-- pv_equiv track=rewrite | github.com/mariabrinzila/Tutorials | Exercises/Word-Ladder2/main.py | process_words
-- ===== SOURCE A (Python) =====
-- def process_words(word_list):
--     """
--     :param word_list: the array of strings representing the dictionary (the words that we can
--         use in the sequence between the beginning and end word)
--     :return: the hash map containing all the intermediate words of each word as the keys and
--         all the words that share the intermediate word key as the values
--     """
--     # Time complexity <=> O(n * m * m), where n is the size of the array
--     # And m is the size of each string (each word has m substrings)
--     # Space complexity <=> O(n * m * m) (each word of size m will be put as a value in all m substrings)
--
--     # For each word in the array of words (the dictionary of words):
--     # Compute all intermediate words by putting a * instead of each letter of the current word
--     # Add the current word in the array of values for each intermediate word (the key)
--     hash_map = dict()
--
--     for word in word_list:
--         m = len(word)
--
--         for i in range(m):
--             intermediate_word = word[:i] + "*" + word[(i + 1):]
--
--             if hash_map.get(intermediate_word) is not None:
--                 hash_map[intermediate_word].append(word)
--             else:
--                 hash_map[intermediate_word] = [word]
--
--     return hash_map
-- ===== SOURCE B (Python) =====
-- def process_words(word_list):
--     """Divide and conquer: build the pattern map of each half recursively,
--     then merge the two maps (left groups first, right groups appended)."""
--     n = len(word_list)
--     if n == 0:
--         return {}
--     if n == 1:
--         word = word_list[0]
--         out = {}
--         for i in range(len(word)):
--             p = word[:i] + "*" + word[i + 1:]
--             out[p] = out.get(p, []) + [word]
--         return out
--     mid = n // 2
--     out = process_words(word_list[:mid])
--     for p, group in process_words(word_list[mid:]).items():
--         out[p] = out.get(p, []) + group
--     return out
-- ===== Notes on version B (the rewrite author's own statement) =====
-- stated objective: alternative
-- what changed: A fills one dict in a single forward pass with an append-or-create branch per pattern; B is divide-and-conquer: it recursively builds the pattern map of each half of the word list and merges the right map into the left one, so the result is assembled by merging sub-maps instead of by sequential insertion.
import Mathlib
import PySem

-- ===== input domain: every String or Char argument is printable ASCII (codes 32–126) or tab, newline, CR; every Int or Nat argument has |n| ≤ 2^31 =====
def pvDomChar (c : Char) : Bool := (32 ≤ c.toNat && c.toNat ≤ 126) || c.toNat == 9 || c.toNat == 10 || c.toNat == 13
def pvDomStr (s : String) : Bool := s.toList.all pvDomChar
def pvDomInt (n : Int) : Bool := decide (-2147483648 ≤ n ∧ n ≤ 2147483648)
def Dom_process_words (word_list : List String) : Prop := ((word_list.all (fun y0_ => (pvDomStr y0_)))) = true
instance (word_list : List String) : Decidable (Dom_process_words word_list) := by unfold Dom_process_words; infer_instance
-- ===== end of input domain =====

-- B replaces A's single forward insertion pass by divide and conquer: the pattern map of
-- each half of the word list is built recursively and the right map is merged into the left.

-- ===== PORT A =====
-- word[:i] + "*" + word[i+1:]  (both Pythons spell this expression the same way)
def pvPattern (w : String) (i : Int) : String :=
  String.ofList (PySem.List.slice w.toList none (some i) ++ ['*'] ++
    PySem.List.slice w.toList (some (i + 1)) none)

def process_words (word_list : List String) : List (String × List String) :=
  (word_list.foldl (fun hash_map word =>
      (PySem.List.pyRange 0 (PySem.Str.len word) 1).foldl (fun hash_map i =>
        let iw := pvPattern word i
        if (hash_map.get? iw).isSome then
          hash_map.insert iw (hash_map.getD iw [] ++ [word])
        else
          hash_map.insert iw [word]) hash_map)
    PySem.Dict.empty).items

-- ===== PORT B =====
-- the recursive dict-building core of Source B (its return value's .items is process_words_alt)
def pwAltBuild (word_list : List String) : PySem.Dict String (List String) :=
  if word_list.length = 0 then PySem.Dict.empty
  else if word_list.length = 1 then
    let word := word_list.headI          -- word_list[0]; the list is nonempty in this branch
    (PySem.List.pyRange 0 (PySem.Str.len word) 1).foldl (fun out i =>
      let p := pvPattern word i
      out.insert p (out.getD p [] ++ [word])) PySem.Dict.empty
  else
    -- mid = n // 2; out = recursive left map; the loop folds the right map's items into it
    ((pwAltBuild (PySem.List.slice word_list
        (some (PySem.Int.floordiv (word_list.length : Int) 2)) none)).items).foldl
      (fun out pg => out.insert pg.1 (out.getD pg.1 [] ++ pg.2))
      (pwAltBuild (PySem.List.slice word_list none
        (some (PySem.Int.floordiv (word_list.length : Int) 2))))
termination_by word_list.length
decreasing_by
  · rw [show PySem.Int.floordiv (word_list.length : Int) 2 = ((word_list.length / 2 : Nat) : Int) from
      PySem.Int.floordiv_natCast _ 2, PySem.List.slice_to_natCast, List.length_take]
    omega
  · rw [show PySem.Int.floordiv (word_list.length : Int) 2 = ((word_list.length / 2 : Nat) : Int) from
      PySem.Int.floordiv_natCast _ 2, PySem.List.slice_from_natCast, List.length_drop]
    omega

def process_words_alt (word_list : List String) : List (String × List String) :=
  (pwAltBuild word_list).items

-- ===== PRECONDITION & SPEC =====
def Spec_process_words (word_list : List String) (out : List (String × List String)) : Prop := out = process_words_alt word_list
instance (word_list : List String) (out : List (String × List String)) : Decidable (Spec_process_words word_list out) := by unfold Spec_process_words; infer_instance

-- ===== CLAIM (what is proved, stated in full; the proofs are below) =====
def Claim_equal_process_words : Prop := ∀ (word_list : List String), Dom_process_words word_list → Spec_process_words word_list (process_words word_list)

-- ===== LEMMAS AND PROOFS =====

-- the flat (pattern, word) pair list of a word list
def pvPairs (word_list : List String) : List (String × String) :=
  word_list.flatMap (fun w =>
    (PySem.List.pyRange 0 (PySem.Str.len w) 1).map (fun i => (pvPattern w i, w)))

-- the canonical grouping fold both programs reduce to
def pvBuild (ps : List (String × String)) (d : PySem.Dict String (List String)) :
    PySem.Dict String (List String) :=
  ps.foldl (fun d p => d.modify p.1 [] (· ++ [p.2])) d

-- A's if/else step (append to existing group or start a new one) is Dict.modify
theorem pvStep_eq_modify (d : PySem.Dict String (List String)) (iw w : String) :
    (if (d.get? iw).isSome then d.insert iw (d.getD iw [] ++ [w])
     else d.insert iw [w]) = d.modify iw [] (· ++ [w]) := by
  simp only [PySem.Dict.modify]
  cases h : d.get? iw with
  | some v => simp [PySem.Dict.getD, h]
  | none => simp [PySem.Dict.getD, h]

-- A's nested loop is the grouping fold over the flat pair list
theorem pvA_eq (word_list : List String) :
    word_list.foldl (fun hash_map word =>
        (PySem.List.pyRange 0 (PySem.Str.len word) 1).foldl (fun hash_map i =>
          let iw := pvPattern word i
          if (hash_map.get? iw).isSome then
            hash_map.insert iw (hash_map.getD iw [] ++ [word])
          else
            hash_map.insert iw [word]) hash_map)
      PySem.Dict.empty
    = pvBuild (pvPairs word_list) PySem.Dict.empty := by
  unfold pvBuild pvPairs
  rw [List.foldl_flatMap]
  congr 1
  funext d w
  rw [List.foldl_map]
  congr 1
  funext d i
  exact pvStep_eq_modify d (pvPattern w i) w

-- lookup-with-default through a fold of list-valued modifies (general appended lists)
theorem pvGetD_foldl_modify_flatten (l : List (String × List String))
    (m : PySem.Dict String (List String)) (c : String) :
    (l.foldl (fun d p => d.modify p.1 [] (· ++ p.2)) m).getD c []
      = m.getD c [] ++ ((l.filter (fun p => p.1 == c)).map (·.2)).flatten := by
  induction l generalizing m with
  | nil => simp
  | cons p t ih =>
    simp only [List.foldl_cons, ih, List.filter_cons]
    rw [PySem.Dict.getD_modify]
    by_cases h : c = p.1
    · simp [h, List.append_assoc]
    · have h2 : ¬ (p.1 == c) = true := by
        simp only [beq_iff_eq]
        exact fun hh => h hh.symm
      rw [if_neg h, if_neg h2]

-- pvBuild facts, instances of the PySem grouping-loop lemmas
theorem pvBuild_keys_nodup (ps : List (String × String)) (d : PySem.Dict String (List String))
    (hd : d.keys.Nodup) : (pvBuild ps d).keys.Nodup := by
  unfold pvBuild
  exact PySem.Dict.nodup_keys_foldl_modify_key ps (·.1) [] (fun _ p => (· ++ [p.2])) d hd

theorem pvBuild_keys (ps : List (String × String)) (d : PySem.Dict String (List String)) :
    (pvBuild ps d).keys = PySem.Set.update d.keys (ps.map (·.1)) := by
  unfold pvBuild
  exact PySem.Dict.keys_foldl_modify_key ps (·.1) [] (fun _ p => (· ++ [p.2])) d

theorem pvBuild_getD (ps : List (String × String)) (d : PySem.Dict String (List String))
    (c : String) :
    (pvBuild ps d).getD c [] = d.getD c [] ++ (ps.filter (fun p => p.1 == c)).map (·.2) := by
  unfold pvBuild
  exact PySem.Dict.getD_foldl_modify_append ps d c

-- a Nodup list filtered for equality with c is [c] or []
theorem pvFilter_beq_of_nodup (l : List String) (hl : l.Nodup) (c : String) :
    l.filter (· == c) = if c ∈ l then [c] else [] := by
  induction l with
  | nil => simp
  | cons x t ih =>
    simp only [List.nodup_cons] at hl
    rw [List.filter_cons]
    by_cases h : x = c
    · subst h
      simp [hl.1, ih hl.2]
    · simp only [beq_iff_eq, h, List.mem_cons]
      rw [ih hl.2]
      simp [Ne.symm h]

-- merging the grouped items of one grouping fold into a dict replays its flat pairs
theorem pvMergeBuild (qs : List (String × String)) (m : PySem.Dict String (List String))
    (hm : m.keys.Nodup) :
    ((pvBuild qs PySem.Dict.empty).items).foldl
        (fun out pg => out.modify pg.1 [] (· ++ pg.2)) m
      = pvBuild qs m := by
  have hq : (pvBuild qs PySem.Dict.empty).keys.Nodup := pvBuild_keys_nodup qs _ (by simp)
  have hqkeys : (pvBuild qs PySem.Dict.empty).keys = PySem.Set.ofList (qs.map (·.1)) := by
    rw [pvBuild_keys]
    simp [PySem.Set.update_nil_left]
  have hndL : ((pvBuild qs PySem.Dict.empty).items.foldl
      (fun out pg => out.modify pg.1 [] (· ++ pg.2)) m).keys.Nodup :=
    PySem.Dict.nodup_keys_foldl_modify_key ((pvBuild qs PySem.Dict.empty).items)
      (fun (pg : String × List String) => pg.1) []
      (fun (_ : PySem.Dict String (List String)) (pg : String × List String) => (· ++ pg.2)) m hm
  have hndR : (pvBuild qs m).keys.Nodup := pvBuild_keys_nodup qs m hm
  apply PySem.Dict.ext
  rw [PySem.Dict.items_eq_map_keys _ hndL ([] : List String),
      PySem.Dict.items_eq_map_keys _ hndR ([] : List String)]
  -- the key lists agree
  have hkeys : ((pvBuild qs PySem.Dict.empty).items.foldl
      (fun out pg => out.modify pg.1 [] (· ++ pg.2)) m).keys = (pvBuild qs m).keys := by
    rw [PySem.Dict.keys_foldl_modify_key ((pvBuild qs PySem.Dict.empty).items)
        (fun (pg : String × List String) => pg.1) []
        (fun (_ : PySem.Dict String (List String)) (pg : String × List String) => (· ++ pg.2)),
      pvBuild_keys]
    have h1 : (pvBuild qs PySem.Dict.empty).items.map (·.1)
        = (pvBuild qs PySem.Dict.empty).keys := rfl
    rw [h1, hqkeys,
        PySem.Set.update_eq_append_filter, PySem.Set.update_eq_append_filter,
        PySem.Set.ofList_ofList]
  rw [hkeys]
  -- the lookups agree
  refine List.map_congr_left (fun k _ => ?_)
  rw [pvGetD_foldl_modify_flatten, pvBuild_getD]
  congr 1
  -- items of the built dict, filtered at k, flatten to the filtered pairs
  rw [PySem.Dict.items_eq_map_keys _ hq ([] : List String), List.filter_map]
  have hcomp : ((fun p => p.1 == k) ∘ fun k' => (k', (pvBuild qs PySem.Dict.empty).getD k' []))
      = (· == k) := rfl
  rw [hcomp, hqkeys, pvFilter_beq_of_nodup _ (PySem.Set.nodup_ofList _) k]
  by_cases hk : k ∈ PySem.Set.ofList (qs.map (·.1))
  · simp only [hk, if_pos, List.map_cons, List.map_nil, List.flatten_cons, List.flatten_nil,
      List.append_nil]
    rw [pvBuild_getD]
    simp
  · rw [if_neg hk]
    have h0 : qs.filter (fun p => p.1 == k) = [] := by
      rw [List.filter_eq_nil_iff]
      intro p hp hbeq
      apply hk
      rw [PySem.Set.mem_ofList]
      exact List.mem_map.2 ⟨p, hp, by simpa using hbeq⟩
    simp [h0]

-- B's recursion computes the grouping fold of the flat pair list
theorem pvAltBuild_eq : ∀ n (word_list : List String), word_list.length = n →
    pwAltBuild word_list = pvBuild (pvPairs word_list) PySem.Dict.empty := by
  intro n
  induction n using Nat.strong_induction_on with
  | _ n ih =>
    intro ws hlen
    rw [pwAltBuild]
    by_cases h0 : ws.length = 0
    · rw [if_pos h0]
      rw [List.length_eq_zero_iff] at h0
      subst h0
      rfl
    · rw [if_neg h0]
      by_cases h1 : ws.length = 1
      · rw [if_pos h1]
        obtain ⟨w, hw⟩ := List.length_eq_one_iff.1 h1
        subst hw
        simp only [List.headI]
        unfold pvPairs pvBuild
        rw [List.flatMap_cons, List.flatMap_nil, List.append_nil, List.foldl_map]
        rfl
      · rw [if_neg h1]
        have h2 : 2 ≤ ws.length := by omega
        rw [show PySem.Int.floordiv (ws.length : Int) 2 = ((ws.length / 2 : Nat) : Int) from
          PySem.Int.floordiv_natCast _ 2, PySem.List.slice_to_natCast, PySem.List.slice_from_natCast]
        have hL : (ws.take (ws.length / 2)).length < n := by
          rw [List.length_take]; omega
        have hR : (ws.drop (ws.length / 2)).length < n := by
          rw [List.length_drop]; omega
        rw [ih _ hL _ rfl, ih _ hR _ rfl]
        have hnd : (pvBuild (pvPairs (ws.take (ws.length / 2))) PySem.Dict.empty).keys.Nodup :=
          pvBuild_keys_nodup _ _ (by simp)
        have hins : (fun (out : PySem.Dict String (List String)) (pg : String × List String) =>
            out.insert pg.1 (out.getD pg.1 [] ++ pg.2))
            = fun (out : PySem.Dict String (List String)) (pg : String × List String) =>
                out.modify pg.1 [] (· ++ pg.2) := rfl
        rw [hins, pvMergeBuild _ _ hnd]
        unfold pvBuild pvPairs
        rw [← List.foldl_append, ← List.flatMap_append, List.take_append_drop]

-- ===== VERDICT (by name: the statement is the Claim_ definition above) =====
theorem process_words_spec : Claim_equal_process_words := by
  intro word_list _
  unfold Spec_process_words process_words process_words_alt
  rw [pvA_eq, pvAltBuild_eq word_list.length word_list rfl]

+++

-- Task details --
Every line from the top of the material through the line containing "For each word" must be transcribed exactly, and no other line may appear.

-- The completed task --
-- pv_equiv track=rewrite | github.com/mariabrinzila/Tutorials | Exercises/Word-Ladder2/main.py | process_words
-- ===== SOURCE A (Python) =====
-- def process_words(word_list):
--     """
--     :param word_list: the array of strings representing the dictionary (the words that we can
--         use in the sequence between the beginning and end word)
--     :return: the hash map containing all the intermediate words of each word as the keys and
--         all the words that share the intermediate word key as the values
--     """
--     # Time complexity <=> O(n * m * m), where n is the size of the array
--     # And m is the size of each string (each word has m substrings)
--     # Space complexity <=> O(n * m * m) (each word of size m will be put as a value in all m substrings)
--
--     # For each word in the array of words (the dictionary of words):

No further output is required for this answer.